## WHAT THIS TASK INVOLVES
Set down the whole listing that follows, precisely as written.

═════ AVAILABLE DATA

theorem pt1 (b1 b2 b3 b4 b5 b6 b7 b8 b9 b10 b11 b12 b13 b14 b15 b16 b17 : Bool) :
    ((b1 || (b2 || b3)) && !false) = (chainOf b1 b2 b3 b4 b5 b6 b7 b8 b9 b10 b11 b12 b13 b14 b15 b16 b17 == "service") := by
  rw [Bool.eq_iff_iff]
  simp only [chainOf, apply_ite (· == "service"), Bool.and_eq_true, Bool.or_eq_true,
    Bool.not_eq_true']
  split_ifs <;> simp_all <;> (try (intros; simp_all))
theorem pt2 (b1 b2 b3 b4 b5 b6 b7 b8 b9 b10 b11 b12 b13 b14 b15 b16 b17 : Bool) :
    ((b4 || (b5 || b6)) && !(b1 || (b2 || b3))) = (chainOf b1 b2 b3 b4 b5 b6 b7 b8 b9 b10 b11 b12 b13 b14 b15 b16 b17 == "location") := by
  rw [Bool.eq_iff_iff]
  simp only [chainOf, apply_ite (· == "location"), Bool.and_eq_true, Bool.or_eq_true,
    Bool.not_eq_true']
  split_ifs <;> simp_all <;> (try (intros; simp_all))
theorem pt3 (b1 b2 b3 b4 b5 b6 b7 b8 b9 b10 b11 b12 b13 b14 b15 b16 b17 : Bool) :
    ((b7 || (b8 || b9)) && !(b1 || (b2 || (b3 || (b4 || (b5 || b6)))))) = (chainOf b1 b2 b3 b4 b5 b6 b7 b8 b9 b10 b11 b12 b13 b14 b15 b16 b17 == "blog") := by
  rw [Bool.eq_iff_iff]
  simp only [chainOf, apply_ite (· == "blog"), Bool.and_eq_true, Bool.or_eq_true,
    Bool.not_eq_true']
  split_ifs <;> simp_all <;> (try (intros; simp_all))
theorem pt4 (b1 b2 b3 b4 b5 b6 b7 b8 b9 b10 b11 b12 b13 b14 b15 b16 b17 : Bool) :
    ((b10 || b11) && !(b1 || (b2 || (b3 || (b4 || (b5 || (b6 || (b7 || (b8 || b9))))))))) = (chainOf b1 b2 b3 b4 b5 b6 b7 b8 b9 b10 b11 b12 b13 b14 b15 b16 b17 == "about") := by
  rw [Bool.eq_iff_iff]
  simp only [chainOf, apply_ite (· == "about"), Bool.and_eq_true, Bool.or_eq_true,
    Bool.not_eq_true']
  split_ifs <;> simp_all <;> (try (intros; simp_all))
theorem pt5 (b1 b2 b3 b4 b5 b6 b7 b8 b9 b10 b11 b12 b13 b14 b15 b16 b17 : Bool) :
    ((b12) && !(b1 || (b2 || (b3 || (b4 || (b5 || (b6 || (b7 || (b8 || (b9 || (b10 || b11))))))))))) = (chainOf b1 b2 b3 b4 b5 b6 b7 b8 b9 b10 b11 b12 b13 b14 b15 b16 b17 == "contact") := by
  rw [Bool.eq_iff_iff]
  simp only [chainOf, apply_ite (· == "contact"), Bool.and_eq_true, Bool.or_eq_true,
    Bool.not_eq_true']
  split_ifs <;> simp_all <;> (try (intros; simp_all))
theorem pt6 (b1 b2 b3 b4 b5 b6 b7 b8 b9 b10 b11 b12 b13 b14 b15 b16 b17 : Bool) :
    ((b13 || (b14 || b15)) && !(b1 || (b2 || (b3 || (b4 || (b5 || (b6 || (b7 || (b8 || (b9 || (b10 || (b11 || b12)))))))))))) = (chainOf b1 b2 b3 b4 b5 b6 b7 b8 b9 b10 b11 b12 b13 b14 b15 b16 b17 == "gallery") := by
  rw [Bool.eq_iff_iff]
  simp only [chainOf, apply_ite (· == "gallery"), Bool.and_eq_true, Bool.or_eq_true,
    Bool.not_eq_true']
  split_ifs <;> simp_all <;> (try (intros; simp_all))
theorem pt7 (b1 b2 b3 b4 b5 b6 b7 b8 b9 b10 b11 b12 b13 b14 b15 b16 b17 : Bool) :
    ((b16 || b17) && !(b1 || (b2 || (b3 || (b4 || (b5 || (b6 || (b7 || (b8 || (b9 || (b10 || (b11 || (b12 || (b13 || (b14 || b15))))))))))))))) = (chainOf b1 b2 b3 b4 b5 b6 b7 b8 b9 b10 b11 b12 b13 b14 b15 b16 b17 == "reviews") := by
  rw [Bool.eq_iff_iff]
  simp only [chainOf, apply_ite (· == "reviews"), Bool.and_eq_true, Bool.or_eq_true,
    Bool.not_eq_true']
  split_ifs <;> simp_all <;> (try (intros; simp_all))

══════════

## RESPONSE FOR THIS EXERCISE
theorem pt1 (b1 b2 b3 b4 b5 b6 b7 b8 b9 b10 b11 b12 b13 b14 b15 b16 b17 : Bool) :
    ((b1 || (b2 || b3)) && !false) = (chainOf b1 b2 b3 b4 b5 b6 b7 b8 b9 b10 b11 b12 b13 b14 b15 b16 b17 == "service") := by
  rw [Bool.eq_iff_iff]
  simp only [chainOf, apply_ite (· == "service"), Bool.and_eq_true, Bool.or_eq_true,
    Bool.not_eq_true']
  split_ifs <;> simp_all <;> (try (intros; simp_all))
theorem pt2 (b1 b2 b3 b4 b5 b6 b7 b8 b9 b10 b11 b12 b13 b14 b15 b16 b17 : Bool) :
    ((b4 || (b5 || b6)) && !(b1 || (b2 || b3))) = (chainOf b1 b2 b3 b4 b5 b6 b7 b8 b9 b10 b11 b12 b13 b14 b15 b16 b17 == "location") := by
  rw [Bool.eq_iff_iff]
  simp only [chainOf, apply_ite (· == "location"), Bool.and_eq_true, Bool.or_eq_true,
    Bool.not_eq_true']
  split_ifs <;> simp_all <;> (try (intros; simp_all))
theorem pt3 (b1 b2 b3 b4 b5 b6 b7 b8 b9 b10 b11 b12 b13 b14 b15 b16 b17 : Bool) :
    ((b7 || (b8 || b9)) && !(b1 || (b2 || (b3 || (b4 || (b5 || b6)))))) = (chainOf b1 b2 b3 b4 b5 b6 b7 b8 b9 b10 b11 b12 b13 b14 b15 b16 b17 == "blog") := by
  rw [Bool.eq_iff_iff]
  simp only [chainOf, apply_ite (· == "blog"), Bool.and_eq_true, Bool.or_eq_true,
    Bool.not_eq_true']
  split_ifs <;> simp_all <;> (try (intros; simp_all))
theorem pt4 (b1 b2 b3 b4 b5 b6 b7 b8 b9 b10 b11 b12 b13 b14 b15 b16 b17 : Bool) :
    ((b10 || b11) && !(b1 || (b2 || (b3 || (b4 || (b5 || (b6 || (b7 || (b8 || b9))))))))) = (chainOf b1 b2 b3 b4 b5 b6 b7 b8 b9 b10 b11 b12 b13 b14 b15 b16 b17 == "about") := by
  rw [Bool.eq_iff_iff]
  simp only [chainOf, apply_ite (· == "about"), Bool.and_eq_true, Bool.or_eq_true,
    Bool.not_eq_true']
  split_ifs <;> simp_all <;> (try (intros; simp_all))
theorem pt5 (b1 b2 b3 b4 b5 b6 b7 b8 b9 b10 b11 b12 b13 b14 b15 b16 b17 : Bool) :
    ((b12) && !(b1 || (b2 || (b3 || (b4 || (b5 || (b6 || (b7 || (b8 || (b9 || (b10 || b11))))))))))) = (chainOf b1 b2 b3 b4 b5 b6 b7 b8 b9 b10 b11 b12 b13 b14 b15 b16 b17 == "contact") := by
  rw [Bool.eq_iff_iff]
  simp only [chainOf, apply_ite (· == "contact"), Bool.and_eq_true, Bool.or_eq_true,
    Bool.not_eq_true']
  split_ifs <;> simp_all <;> (try (intros; simp_all))
theorem pt6 (b1 b2 b3 b4 b5 b6 b7 b8 b9 b10 b11 b12 b13 b14 b15 b16 b17 : Bool) :
    ((b13 || (b14 || b15)) && !(b1 || (b2 || (b3 || (b4 || (b5 || (b6 || (b7 || (b8 || (b9 || (b10 || (b11 || b12)))))))))))) = (chainOf b1 b2 b3 b4 b5 b6 b7 b8 b9 b10 b11 b12 b13 b14 b15 b16 b17 == "gallery") := by
  rw [Bool.eq_iff_iff]
  simp only [chainOf, apply_ite (· == "gallery"), Bool.and_eq_true, Bool.or_eq_true,
    Bool.not_eq_true']
  split_ifs <;> simp_all <;> (try (intros; simp_all))
theorem pt7 (b1 b2 b3 b4 b5 b6 b7 b8 b9 b10 b11 b12 b13 b14 b15 b16 b17 : Bool) :
    ((b16 || b17) && !(b1 || (b2 || (b3 || (b4 || (b5 || (b6 || (b7 || (b8 || (b9 || (b10 || (b11 || (b12 || (b13 || (b14 || b15))))))))))))))) = (chainOf b1 b2 b3 b4 b5 b6 b7 b8 b9 b10 b11 b12 b13 b14 b15 b16 b17 == "reviews") := by
  rw [Bool.eq_iff_iff]
  simp only [chainOf, apply_ite (· == "reviews"), Bool.and_eq_true, Bool.or_eq_true,
    Bool.not_eq_true']
  split_ifs <;> simp_all <;> (try (intros; simp_all))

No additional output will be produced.